*** Input data Section Begins ***

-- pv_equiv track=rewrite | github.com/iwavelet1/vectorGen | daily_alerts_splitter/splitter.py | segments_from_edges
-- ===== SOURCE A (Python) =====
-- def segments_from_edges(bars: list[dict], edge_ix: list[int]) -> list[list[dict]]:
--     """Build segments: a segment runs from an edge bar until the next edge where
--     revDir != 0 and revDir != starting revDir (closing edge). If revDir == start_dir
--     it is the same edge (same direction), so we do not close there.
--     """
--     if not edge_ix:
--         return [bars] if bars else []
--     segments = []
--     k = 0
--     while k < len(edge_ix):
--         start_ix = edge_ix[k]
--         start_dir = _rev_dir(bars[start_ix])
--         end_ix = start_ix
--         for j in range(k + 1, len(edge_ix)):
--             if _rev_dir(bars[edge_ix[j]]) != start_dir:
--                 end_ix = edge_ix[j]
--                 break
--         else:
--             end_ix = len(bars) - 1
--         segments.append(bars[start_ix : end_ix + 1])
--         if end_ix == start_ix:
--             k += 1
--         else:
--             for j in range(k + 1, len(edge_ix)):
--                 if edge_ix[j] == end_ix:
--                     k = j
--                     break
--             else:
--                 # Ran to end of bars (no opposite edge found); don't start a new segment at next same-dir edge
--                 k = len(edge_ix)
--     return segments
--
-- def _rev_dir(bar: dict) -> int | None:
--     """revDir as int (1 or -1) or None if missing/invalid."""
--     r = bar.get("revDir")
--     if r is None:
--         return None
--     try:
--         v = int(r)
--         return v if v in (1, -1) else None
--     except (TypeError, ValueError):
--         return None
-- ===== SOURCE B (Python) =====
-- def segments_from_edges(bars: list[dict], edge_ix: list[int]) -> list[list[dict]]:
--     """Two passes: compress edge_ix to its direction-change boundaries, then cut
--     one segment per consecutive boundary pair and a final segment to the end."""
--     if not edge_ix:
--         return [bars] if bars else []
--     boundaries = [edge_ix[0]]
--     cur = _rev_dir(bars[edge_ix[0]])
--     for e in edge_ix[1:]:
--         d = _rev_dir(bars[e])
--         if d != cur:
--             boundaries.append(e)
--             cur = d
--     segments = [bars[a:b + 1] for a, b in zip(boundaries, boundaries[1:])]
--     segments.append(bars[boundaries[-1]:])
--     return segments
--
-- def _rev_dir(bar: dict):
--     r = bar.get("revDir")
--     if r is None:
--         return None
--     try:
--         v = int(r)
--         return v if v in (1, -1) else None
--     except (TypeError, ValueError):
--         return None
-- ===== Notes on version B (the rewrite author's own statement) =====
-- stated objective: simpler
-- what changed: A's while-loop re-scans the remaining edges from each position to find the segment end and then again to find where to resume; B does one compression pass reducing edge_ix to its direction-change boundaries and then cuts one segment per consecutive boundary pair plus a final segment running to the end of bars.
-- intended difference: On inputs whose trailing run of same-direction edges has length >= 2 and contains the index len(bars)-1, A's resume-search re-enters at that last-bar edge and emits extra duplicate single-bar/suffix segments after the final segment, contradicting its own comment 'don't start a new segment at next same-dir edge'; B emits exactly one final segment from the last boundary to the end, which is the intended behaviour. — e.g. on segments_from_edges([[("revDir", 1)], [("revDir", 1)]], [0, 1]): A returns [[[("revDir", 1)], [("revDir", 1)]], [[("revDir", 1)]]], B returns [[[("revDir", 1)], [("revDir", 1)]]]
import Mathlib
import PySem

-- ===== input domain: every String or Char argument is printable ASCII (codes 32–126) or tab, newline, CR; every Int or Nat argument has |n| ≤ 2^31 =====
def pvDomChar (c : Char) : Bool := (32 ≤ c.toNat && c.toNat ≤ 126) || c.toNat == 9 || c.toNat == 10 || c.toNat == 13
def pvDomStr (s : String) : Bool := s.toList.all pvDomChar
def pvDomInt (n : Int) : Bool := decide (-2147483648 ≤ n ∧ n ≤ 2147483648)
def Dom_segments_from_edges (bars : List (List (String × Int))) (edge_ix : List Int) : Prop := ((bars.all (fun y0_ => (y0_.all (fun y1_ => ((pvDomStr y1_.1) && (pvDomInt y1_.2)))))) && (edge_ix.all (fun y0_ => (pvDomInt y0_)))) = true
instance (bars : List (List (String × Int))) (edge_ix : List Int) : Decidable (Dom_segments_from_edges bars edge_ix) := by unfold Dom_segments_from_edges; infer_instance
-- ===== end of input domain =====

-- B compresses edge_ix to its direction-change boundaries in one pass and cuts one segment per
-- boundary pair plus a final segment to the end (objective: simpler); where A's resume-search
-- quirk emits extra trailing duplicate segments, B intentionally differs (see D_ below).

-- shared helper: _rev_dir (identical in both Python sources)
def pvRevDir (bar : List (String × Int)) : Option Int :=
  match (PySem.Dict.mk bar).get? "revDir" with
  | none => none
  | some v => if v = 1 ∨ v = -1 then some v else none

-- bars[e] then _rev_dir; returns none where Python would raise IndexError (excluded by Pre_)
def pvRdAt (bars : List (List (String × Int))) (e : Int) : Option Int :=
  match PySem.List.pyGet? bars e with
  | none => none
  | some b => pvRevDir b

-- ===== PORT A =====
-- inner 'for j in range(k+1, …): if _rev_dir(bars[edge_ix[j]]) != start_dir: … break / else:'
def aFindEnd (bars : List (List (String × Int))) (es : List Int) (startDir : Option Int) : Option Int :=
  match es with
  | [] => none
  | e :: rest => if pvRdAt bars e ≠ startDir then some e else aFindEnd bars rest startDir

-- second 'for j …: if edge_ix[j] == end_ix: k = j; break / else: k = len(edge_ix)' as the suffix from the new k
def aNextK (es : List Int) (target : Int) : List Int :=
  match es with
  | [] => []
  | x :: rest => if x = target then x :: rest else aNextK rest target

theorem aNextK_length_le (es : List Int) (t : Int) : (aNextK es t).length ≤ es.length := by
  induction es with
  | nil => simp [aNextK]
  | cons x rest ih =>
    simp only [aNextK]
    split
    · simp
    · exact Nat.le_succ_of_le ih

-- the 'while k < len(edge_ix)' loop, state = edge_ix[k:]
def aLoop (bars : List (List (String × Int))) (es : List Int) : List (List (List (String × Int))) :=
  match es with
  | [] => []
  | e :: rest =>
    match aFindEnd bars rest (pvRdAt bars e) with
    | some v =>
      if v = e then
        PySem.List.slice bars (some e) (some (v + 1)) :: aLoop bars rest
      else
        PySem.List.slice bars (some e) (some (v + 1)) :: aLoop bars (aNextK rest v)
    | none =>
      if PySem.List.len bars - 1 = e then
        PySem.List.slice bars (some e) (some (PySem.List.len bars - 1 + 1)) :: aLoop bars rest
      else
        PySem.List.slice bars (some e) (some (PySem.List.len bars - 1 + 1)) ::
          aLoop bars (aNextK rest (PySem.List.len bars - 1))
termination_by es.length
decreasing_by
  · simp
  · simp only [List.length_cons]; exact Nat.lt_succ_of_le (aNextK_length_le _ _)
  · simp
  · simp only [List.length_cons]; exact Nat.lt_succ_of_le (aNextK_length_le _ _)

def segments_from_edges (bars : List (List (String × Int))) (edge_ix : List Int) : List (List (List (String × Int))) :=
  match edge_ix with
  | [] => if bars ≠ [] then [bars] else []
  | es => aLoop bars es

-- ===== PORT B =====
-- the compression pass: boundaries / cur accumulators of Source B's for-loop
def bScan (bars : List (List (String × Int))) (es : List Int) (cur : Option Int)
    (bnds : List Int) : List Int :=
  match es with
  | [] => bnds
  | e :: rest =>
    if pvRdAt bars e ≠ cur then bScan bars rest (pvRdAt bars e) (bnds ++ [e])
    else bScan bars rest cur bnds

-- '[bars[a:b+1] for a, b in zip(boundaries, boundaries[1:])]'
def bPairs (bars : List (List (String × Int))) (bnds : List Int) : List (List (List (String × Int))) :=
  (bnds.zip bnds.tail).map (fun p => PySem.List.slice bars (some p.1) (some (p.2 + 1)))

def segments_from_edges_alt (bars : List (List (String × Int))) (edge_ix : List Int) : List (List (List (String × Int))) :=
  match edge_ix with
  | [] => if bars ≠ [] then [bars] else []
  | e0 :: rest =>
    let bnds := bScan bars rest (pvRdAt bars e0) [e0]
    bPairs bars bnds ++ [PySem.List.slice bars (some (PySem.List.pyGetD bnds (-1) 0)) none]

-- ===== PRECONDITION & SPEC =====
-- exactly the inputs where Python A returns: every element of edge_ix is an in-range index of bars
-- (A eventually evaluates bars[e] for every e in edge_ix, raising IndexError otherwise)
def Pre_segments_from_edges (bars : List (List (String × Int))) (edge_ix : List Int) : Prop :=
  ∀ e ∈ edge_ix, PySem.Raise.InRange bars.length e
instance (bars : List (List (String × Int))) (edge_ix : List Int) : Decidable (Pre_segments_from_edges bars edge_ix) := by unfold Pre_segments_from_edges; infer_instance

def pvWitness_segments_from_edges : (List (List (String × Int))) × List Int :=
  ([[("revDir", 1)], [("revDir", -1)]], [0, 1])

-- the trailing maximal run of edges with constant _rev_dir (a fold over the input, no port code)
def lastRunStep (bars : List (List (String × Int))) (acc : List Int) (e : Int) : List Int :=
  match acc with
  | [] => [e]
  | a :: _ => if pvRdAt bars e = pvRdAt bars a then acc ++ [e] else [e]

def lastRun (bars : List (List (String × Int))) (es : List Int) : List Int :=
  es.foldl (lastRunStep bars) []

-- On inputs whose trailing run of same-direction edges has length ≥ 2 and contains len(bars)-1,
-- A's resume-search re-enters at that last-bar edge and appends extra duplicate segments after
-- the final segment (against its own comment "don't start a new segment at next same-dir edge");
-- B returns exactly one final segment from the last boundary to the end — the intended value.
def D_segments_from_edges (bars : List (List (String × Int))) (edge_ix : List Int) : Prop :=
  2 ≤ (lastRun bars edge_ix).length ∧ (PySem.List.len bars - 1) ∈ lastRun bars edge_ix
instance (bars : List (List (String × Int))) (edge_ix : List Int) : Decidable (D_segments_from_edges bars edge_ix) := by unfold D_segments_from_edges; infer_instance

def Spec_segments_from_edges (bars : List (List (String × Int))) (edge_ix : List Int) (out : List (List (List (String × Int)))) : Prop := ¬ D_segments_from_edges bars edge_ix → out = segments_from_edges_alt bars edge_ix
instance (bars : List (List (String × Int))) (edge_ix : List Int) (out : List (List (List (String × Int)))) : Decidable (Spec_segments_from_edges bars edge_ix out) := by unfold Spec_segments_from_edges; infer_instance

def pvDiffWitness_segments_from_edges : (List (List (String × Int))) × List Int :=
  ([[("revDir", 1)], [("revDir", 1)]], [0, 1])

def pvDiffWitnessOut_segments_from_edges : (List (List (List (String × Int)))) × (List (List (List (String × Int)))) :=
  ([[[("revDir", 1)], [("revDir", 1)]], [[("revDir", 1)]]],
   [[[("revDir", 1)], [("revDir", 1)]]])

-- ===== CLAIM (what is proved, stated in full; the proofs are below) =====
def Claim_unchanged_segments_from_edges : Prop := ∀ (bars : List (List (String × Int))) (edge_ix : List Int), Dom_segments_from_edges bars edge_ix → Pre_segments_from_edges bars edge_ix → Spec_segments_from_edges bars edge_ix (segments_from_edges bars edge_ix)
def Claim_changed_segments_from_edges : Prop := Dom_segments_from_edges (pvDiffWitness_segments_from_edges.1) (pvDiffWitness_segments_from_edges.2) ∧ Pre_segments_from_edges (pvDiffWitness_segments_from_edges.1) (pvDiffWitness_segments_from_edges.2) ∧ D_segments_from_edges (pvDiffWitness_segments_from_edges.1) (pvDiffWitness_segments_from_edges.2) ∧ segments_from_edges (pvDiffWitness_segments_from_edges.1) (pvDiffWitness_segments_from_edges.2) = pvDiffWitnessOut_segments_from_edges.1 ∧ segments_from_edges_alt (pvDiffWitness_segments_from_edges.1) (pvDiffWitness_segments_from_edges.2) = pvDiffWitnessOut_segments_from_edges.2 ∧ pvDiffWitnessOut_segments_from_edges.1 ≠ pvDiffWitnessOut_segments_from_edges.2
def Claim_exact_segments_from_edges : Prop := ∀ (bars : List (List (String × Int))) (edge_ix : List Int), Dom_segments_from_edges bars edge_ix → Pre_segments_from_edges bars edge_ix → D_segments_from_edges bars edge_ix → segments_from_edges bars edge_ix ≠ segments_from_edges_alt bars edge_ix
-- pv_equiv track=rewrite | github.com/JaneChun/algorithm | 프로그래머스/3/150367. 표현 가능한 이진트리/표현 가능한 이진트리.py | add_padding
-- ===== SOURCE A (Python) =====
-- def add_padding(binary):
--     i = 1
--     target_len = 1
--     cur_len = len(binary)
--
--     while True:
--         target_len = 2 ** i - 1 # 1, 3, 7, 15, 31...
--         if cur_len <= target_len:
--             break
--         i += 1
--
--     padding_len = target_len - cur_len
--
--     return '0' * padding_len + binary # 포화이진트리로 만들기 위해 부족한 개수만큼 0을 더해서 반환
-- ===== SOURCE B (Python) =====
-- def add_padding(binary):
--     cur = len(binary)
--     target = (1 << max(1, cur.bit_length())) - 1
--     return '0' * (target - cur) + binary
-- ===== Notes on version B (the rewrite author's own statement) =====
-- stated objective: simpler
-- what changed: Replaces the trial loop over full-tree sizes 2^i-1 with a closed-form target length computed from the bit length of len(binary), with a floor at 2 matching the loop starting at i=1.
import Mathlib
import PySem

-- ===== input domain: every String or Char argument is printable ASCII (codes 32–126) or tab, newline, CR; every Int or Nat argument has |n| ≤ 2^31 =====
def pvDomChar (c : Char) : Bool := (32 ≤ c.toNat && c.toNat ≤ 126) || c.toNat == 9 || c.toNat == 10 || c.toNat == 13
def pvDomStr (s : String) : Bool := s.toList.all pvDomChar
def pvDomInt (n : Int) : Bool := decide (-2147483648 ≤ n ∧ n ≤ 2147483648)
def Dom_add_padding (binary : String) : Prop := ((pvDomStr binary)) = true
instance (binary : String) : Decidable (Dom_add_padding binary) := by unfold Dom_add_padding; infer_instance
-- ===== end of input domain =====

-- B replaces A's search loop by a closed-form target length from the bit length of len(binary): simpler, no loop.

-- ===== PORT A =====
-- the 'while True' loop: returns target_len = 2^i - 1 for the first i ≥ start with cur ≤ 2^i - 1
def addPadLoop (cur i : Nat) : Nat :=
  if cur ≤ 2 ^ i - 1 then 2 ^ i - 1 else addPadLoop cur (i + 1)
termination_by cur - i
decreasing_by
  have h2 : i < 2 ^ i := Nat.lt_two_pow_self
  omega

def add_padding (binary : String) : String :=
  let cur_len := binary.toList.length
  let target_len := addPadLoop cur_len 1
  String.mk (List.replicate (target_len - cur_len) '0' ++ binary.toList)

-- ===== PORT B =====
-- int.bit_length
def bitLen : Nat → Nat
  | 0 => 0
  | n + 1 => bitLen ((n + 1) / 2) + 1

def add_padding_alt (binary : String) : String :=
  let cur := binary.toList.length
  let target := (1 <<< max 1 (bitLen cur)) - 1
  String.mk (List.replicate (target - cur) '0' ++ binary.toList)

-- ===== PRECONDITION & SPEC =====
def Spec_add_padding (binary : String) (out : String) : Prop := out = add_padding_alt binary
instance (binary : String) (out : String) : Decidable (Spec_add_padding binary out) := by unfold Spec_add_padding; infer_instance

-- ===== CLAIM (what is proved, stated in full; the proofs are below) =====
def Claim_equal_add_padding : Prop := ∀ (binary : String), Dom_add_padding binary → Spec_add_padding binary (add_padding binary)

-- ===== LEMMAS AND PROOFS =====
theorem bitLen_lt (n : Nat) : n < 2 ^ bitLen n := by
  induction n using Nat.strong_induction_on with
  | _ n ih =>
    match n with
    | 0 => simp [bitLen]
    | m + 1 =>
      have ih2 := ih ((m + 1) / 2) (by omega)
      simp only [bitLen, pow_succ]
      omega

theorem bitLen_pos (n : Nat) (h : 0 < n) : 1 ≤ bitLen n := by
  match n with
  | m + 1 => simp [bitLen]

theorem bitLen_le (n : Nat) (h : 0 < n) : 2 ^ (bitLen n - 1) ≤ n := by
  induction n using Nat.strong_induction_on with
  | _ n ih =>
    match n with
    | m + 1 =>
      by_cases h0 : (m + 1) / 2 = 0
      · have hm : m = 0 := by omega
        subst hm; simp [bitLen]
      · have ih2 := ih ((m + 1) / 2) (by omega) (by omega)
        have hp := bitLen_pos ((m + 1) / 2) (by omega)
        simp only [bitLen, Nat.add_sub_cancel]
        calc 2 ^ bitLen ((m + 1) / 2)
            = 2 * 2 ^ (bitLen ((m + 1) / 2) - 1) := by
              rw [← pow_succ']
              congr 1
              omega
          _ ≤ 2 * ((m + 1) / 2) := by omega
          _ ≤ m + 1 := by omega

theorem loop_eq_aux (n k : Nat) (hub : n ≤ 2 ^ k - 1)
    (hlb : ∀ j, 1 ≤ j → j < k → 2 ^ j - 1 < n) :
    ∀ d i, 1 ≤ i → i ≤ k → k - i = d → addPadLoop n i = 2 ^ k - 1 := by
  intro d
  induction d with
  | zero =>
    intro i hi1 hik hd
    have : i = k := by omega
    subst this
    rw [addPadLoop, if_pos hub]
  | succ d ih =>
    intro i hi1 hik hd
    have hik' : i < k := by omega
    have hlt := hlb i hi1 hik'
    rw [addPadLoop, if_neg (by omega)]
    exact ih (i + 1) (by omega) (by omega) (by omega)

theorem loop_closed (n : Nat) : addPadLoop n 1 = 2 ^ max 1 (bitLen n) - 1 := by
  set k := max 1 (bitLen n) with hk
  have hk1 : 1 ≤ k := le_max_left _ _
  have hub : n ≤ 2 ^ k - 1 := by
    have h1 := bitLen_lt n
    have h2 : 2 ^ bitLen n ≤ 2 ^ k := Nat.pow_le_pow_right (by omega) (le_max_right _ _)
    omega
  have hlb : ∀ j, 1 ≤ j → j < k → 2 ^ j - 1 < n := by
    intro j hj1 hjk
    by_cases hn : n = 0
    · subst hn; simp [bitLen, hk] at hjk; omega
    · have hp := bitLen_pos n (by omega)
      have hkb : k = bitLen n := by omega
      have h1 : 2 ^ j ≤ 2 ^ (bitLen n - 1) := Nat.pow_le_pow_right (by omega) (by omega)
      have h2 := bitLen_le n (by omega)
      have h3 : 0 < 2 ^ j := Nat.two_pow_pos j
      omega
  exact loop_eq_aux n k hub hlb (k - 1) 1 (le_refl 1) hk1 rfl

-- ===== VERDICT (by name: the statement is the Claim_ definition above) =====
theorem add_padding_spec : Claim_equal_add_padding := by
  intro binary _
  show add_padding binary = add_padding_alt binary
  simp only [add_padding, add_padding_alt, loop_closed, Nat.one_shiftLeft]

*** Input data Section Ends ***

Work order
Beginning at the first line of the records, give again each line exactly as written, ending with the line that contains "start_ix = edge_ix[k]".

Answer to this task
-- pv_equiv track=rewrite | github.com/iwavelet1/vectorGen | daily_alerts_splitter/splitter.py | segments_from_edges
-- ===== SOURCE A (Python) =====
-- def segments_from_edges(bars: list[dict], edge_ix: list[int]) -> list[list[dict]]:
--     """Build segments: a segment runs from an edge bar until the next edge where
--     revDir != 0 and revDir != starting revDir (closing edge). If revDir == start_dir
--     it is the same edge (same direction), so we do not close there.
--     """
--     if not edge_ix:
--         return [bars] if bars else []
--     segments = []
--     k = 0
--     while k < len(edge_ix):
--         start_ix = edge_ix[k]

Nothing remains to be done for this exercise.